AIDS-defining neoplasm prevalence in a cohort of HIV-infected patients, before and after highly active antiretroviral therapy.

Ethn Dis

Retrovirus Research Center, Internal Medicine Department, Universidad Central del Caribe, School of Medicine, Bayamón, Puerto Rico, USA.

Published: September 2008

AI Article Synopsis

  • The study examines the prevalence of malignant neoplasms in HIV-infected adults before and after the introduction of highly active antiretroviral therapy (HAART).
  • Findings show a decrease in AIDS-defining neoplasms like Kaposi sarcoma and lymphoma after HAART implementation, while non-AIDS lymphomas and prostate neoplasms became more common.
  • It suggests that other factors, beyond just weakened immune systems, contribute to cancer development in HIV patients, highlighting the need for better preventive measures.

Article Abstract

Introduction: Malignant disorders have been linked to the HIV epidemic from its onset. Implementation of highly active antiretroviral therapy (HAART) has resulted in a dramatic reduction in the HIV/AIDS morbidity and mortality. The present study evaluates the neoplasm prevalence before and after the implementation of HAART.
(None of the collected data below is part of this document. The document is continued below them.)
-- pv_equiv track=rewrite | github.com/cehendrie/fight-time | fighttime/roleplayer.py | calculate_hitpoints_zac_style
-- ===== SOURCE A (Python) =====
-- def calculate_hitpoints_zac_style(battlefield):
--     damage = 0
--     health = 1
--     first_negative = True
--     for points in battlefield:
--         damage += points
--         if damage < 0:
--             health = abs(damage) + 1
--         else:
--             health = 1
--
--     return health
-- ===== SOURCE B (Python) =====
-- def calculate_hitpoints_zac_style(battlefield):
--     def tot(seg):
--         # pairwise (divide-and-conquer) summation of the segment
--         if len(seg) <= 1:
--             return seg[0] if seg else 0
--         mid = len(seg) // 2
--         return tot(seg[:mid]) + tot(seg[mid:])
--
--     t = tot(battlefield)
--     return max(1, 1 - t)
-- ===== Notes on version B (the rewrite author's own statement) =====
-- stated objective: alternative
-- what changed: B replaces A's left-to-right loop with per-step branching and running health state by a divide-and-conquer (pairwise) summation of the battlefield, then expresses the result as the single branch-free formula max(1, 1 - total).
import Mathlib
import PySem

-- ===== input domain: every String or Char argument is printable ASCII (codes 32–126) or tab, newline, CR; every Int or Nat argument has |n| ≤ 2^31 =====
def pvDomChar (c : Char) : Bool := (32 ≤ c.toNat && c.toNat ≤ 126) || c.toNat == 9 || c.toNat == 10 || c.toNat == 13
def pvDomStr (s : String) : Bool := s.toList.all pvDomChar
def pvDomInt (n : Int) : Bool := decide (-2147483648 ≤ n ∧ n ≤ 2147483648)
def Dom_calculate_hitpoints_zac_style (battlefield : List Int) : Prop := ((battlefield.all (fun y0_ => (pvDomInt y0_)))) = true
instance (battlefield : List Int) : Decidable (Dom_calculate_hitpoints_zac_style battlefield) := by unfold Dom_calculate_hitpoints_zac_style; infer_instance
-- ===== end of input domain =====

-- ===== PORT A =====
def calculate_hitpoints_zac_style (battlefield : List Int) : Int :=
  -- damage = 0; health = 1; for points in battlefield: damage += points; branch on damage < 0
  (battlefield.foldl
    (fun (st : Int × Int) points =>
      let damage := st.1 + points
      if damage < 0 then (damage, |damage| + 1) else (damage, 1))
    (0, 1)).2

-- ===== PORT B =====
-- B sums the battlefield by divide-and-conquer on halves, then applies max(1, 1 - total).
-- tot(seg): seg[:mid] / seg[mid:] with 0 ≤ mid ≤ len(seg) are exactly take/drop;
-- len(seg)//2 on a nonnegative length is exactly Nat division; seg[0] if seg else 0 is headD 0.
def pvTot (seg : List Int) : Int :=
  if seg.length ≤ 1 then seg.headD 0
  else
    let mid := seg.length / 2
    pvTot (seg.take mid) + pvTot (seg.drop mid)
termination_by seg.length
decreasing_by
  · simp only [List.length_take]; omega
  · simp only [List.length_drop]; omega

def calculate_hitpoints_zac_style_alt (battlefield : List Int) : Int :=
  let t := pvTot battlefield
  max 1 (1 - t)

-- ===== PRECONDITION & SPEC =====
def Spec_calculate_hitpoints_zac_style (battlefield : List Int) (out : Int) : Prop := out = calculate_hitpoints_zac_style_alt battlefield
instance (battlefield : List Int) (out : Int) : Decidable (Spec_calculate_hitpoints_zac_style battlefield out) := by unfold Spec_calculate_hitpoints_zac_style; infer_instance

-- ===== CLAIM (what is proved, stated in full; the proofs are below) =====
def Claim_equal_calculate_hitpoints_zac_style : Prop := ∀ (battlefield : List Int), Dom_calculate_hitpoints_zac_style battlefield → Spec_calculate_hitpoints_zac_style battlefield (calculate_hitpoints_zac_style battlefield)

-- ===== LEMMAS AND PROOFS =====
-- Pairwise summation computes the plain list sum.
theorem pvTot_eq_sum (seg : List Int) : pvTot seg = seg.sum := by
  rw [pvTot]
  split
  · next h =>
    match seg, h with
    | [], _ => simp
    | [a], _ => simp
  · next h =>
    have h1 := pvTot_eq_sum (seg.take (seg.length / 2))
    have h2 := pvTot_eq_sum (seg.drop (seg.length / 2))
    simp only []
    rw [h1, h2, ← List.sum_append, List.take_append_drop]
termination_by seg.length
decreasing_by
  · simp only [List.length_take]; omega
  · simp only [List.length_drop]; omega

-- A's fold invariant: the state is (d + sum l, hitpoints for cumulative damage d + sum l).
theorem pv_fold_inv (l : List Int) (d : Int) :
    (l.foldl
      (fun (st : Int × Int) points =>
        let damage := st.1 + points
        if damage < 0 then (damage, |damage| + 1) else (damage, 1))
      (d, if d < 0 then |d| + 1 else 1))
    = (d + l.sum, if d + l.sum < 0 then |d + l.sum| + 1 else 1) := by
  induction l generalizing d with
  | nil => simp
  | cons x xs ih =>
    simp only [List.foldl_cons, List.sum_cons]
    by_cases h : d + x < 0
    all_goals {
      have h2 := ih (d + x)
      simp only [h, if_true, if_false] at h2 ⊢
      rw [h2]
      ring_nf }

-- ===== VERDICT (by name: the statement is the Claim_ definition above) =====
theorem calculate_hitpoints_zac_style_spec : Claim_equal_calculate_hitpoints_zac_style := by
  intro battlefield _
  unfold Spec_calculate_hitpoints_zac_style calculate_hitpoints_zac_style calculate_hitpoints_zac_style_alt
  have h := pv_fold_inv battlefield 0
  simp only [show ((0:Int) < 0) = False by simp, if_false] at h
  rw [h, pvTot_eq_sum]
  rcases lt_or_ge (battlefield.sum) 0 with hs | hs
  · simp only [zero_add, hs, if_true]
    rw [abs_of_neg hs]; omega
  · simp only [zero_add]
    rw [if_neg (by omega)]; omega
-- B replaces A's recursive path-compressing union-find by a flat component-label array,
-- eagerly relabelling the absorbed component at each union (no recursion, no find).

-- ===== PORT A =====
-- find(x) with path compression; the fuel argument only makes the recursion structural
-- (chosen large enough under Pre_); none = IndexError from parent[x] (or fuel exhaustion,
-- which Pre_ rules out).
def pvFindA (parent : List Int) (x : Int) : Nat → Option (List Int × Int)
  | 0 => none
  | (fuel+1) =>
    match PySem.List.pyGet? parent x with
    | none => none
    | some px =>
      if px ≠ x then
        match pvFindA parent px fuel with
        | none => none
        | some pr =>
          match PySem.List.pySet? pr.1 x pr.2 with
          | none => none
          | some p2 => some (p2, pr.2)
      else some (parent, px)

def pvUnionA (fuel : Nat) (parent : List Int) (x y : Int) : Option (List Int) :=
  match pvFindA parent x fuel with
  | none => none
  | some pr =>
    match pvFindA pr.1 y fuel with
    | none => none
    | some qr =>
      if pr.2 ≠ qr.2 then PySem.List.pySet? qr.1 qr.2 pr.2 else some qr.1

def pvStepU (fuel : Nat) (blackouts : List Int) (acc : Option (List Int)) (uv : Int × Int) : Option (List Int) :=
  match acc with
  | none => none
  | some p => if uv.1 ∉ blackouts ∧ uv.2 ∉ blackouts then pvUnionA fuel p uv.1 uv.2 else some p

def pvStepB (fuel : Nat) (st : Option (List Int × Int)) (u : Int) : Option (List Int × Int) :=
  match st with
  | none => none
  | some pc =>
    match pvFindA pc.1 u fuel with
    | none => none
    | some pr => some (pr.1, pc.2 + (if pr.2 = 1 then (1:Int) else 0))

def solution (n : Int) (edges : List (Int × Int)) (blackouts : List Int) : List Int :=
  let parent : List Int := PySem.List.pyRange 0 (n+1) 1
  let fuel : Nat := parent.length + edges.length + 1
  match edges.foldl (pvStepU fuel blackouts) (some parent) with
  | none => []   -- a union raised IndexError (excluded by Pre_)
  | some p =>
    let direct : Int := edges.foldl
      (fun acc uv => if (uv.1 = 1 ∧ uv.2 ∈ blackouts) ∨ (uv.2 = 1 ∧ uv.1 ∈ blackouts) then acc + 1 else acc) 0
    match blackouts.foldl (pvStepB fuel) (some (p, 0)) with
    | none => []   -- find on a blackout raised IndexError (excluded by Pre_)
    | some pc => [direct, direct + pc.2]

-- ===== PORT B =====
-- comp[u] is ported with PySem.List.pyGet?; none = IndexError (excluded by Pre_).
def pvStepUB (blackouts : List Int) (acc : Option (List Int)) (uv : Int × Int) : Option (List Int) :=
  match acc with
  | none => none
  | some comp =>
    if uv.1 ∉ blackouts ∧ uv.2 ∉ blackouts then
      match PySem.List.pyGet? comp uv.1, PySem.List.pyGet? comp uv.2 with
      | some ru, some rv =>
        if ru ≠ rv then some (comp.map (fun c => if c = rv then ru else c)) else some comp
      | _, _ => none
    else some comp

def pvStepBB (comp : List Int) (acc : Option Int) (u : Int) : Option Int :=
  match acc with
  | none => none
  | some c =>
    match PySem.List.pyGet? comp u with
    | some cu => some (if cu = 1 then c + 1 else c)
    | none => none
Methods: A cross-sectional study was conducted in 171 HIV-infected adults who were followed in Puerto Rico from May 1992 through December 2005. Neoplasm prevalence was measured, and the difference in AIDS- and non-AIDS-defining neoplasms was analyzed before and after the HAART era. Between-group differences were explored by using chi2, Fisher exact test, analysis of variance, and student t test.

Results: Malignant neoplasms were detected in 171 patients (4.8%). Of these, 51.5% were AIDS-defining neoplasms, and 68% were established before HAART. AIDS-defining neoplasms accounted for 62.4% of those detected before the availability of HAART and 25.9% of those detected after HAART. Except for cervical carcinoma, the prevalence of AIDS-defining neoplasms decreased after HAART. Non-AIDS lymphomas and prostate neoplasms were more frequent after HAART.

Discussion: Our study found a significant reduction of Kaposi sarcoma and AIDS-related lymphoma in the HAART era of the AIDS epidemic. A higher prevalence of non-AIDS-defining lymphomas, prostate carcinoma, and cervical carcinoma was seen in the HAART era. These findings suggest that factors other than severe immunosuppression are involved in the neoplasms' pathogenesis. Preventive strategies that include screening tests, vaccination, and lifestyle modification should be routinely applied in HIV-infected patients.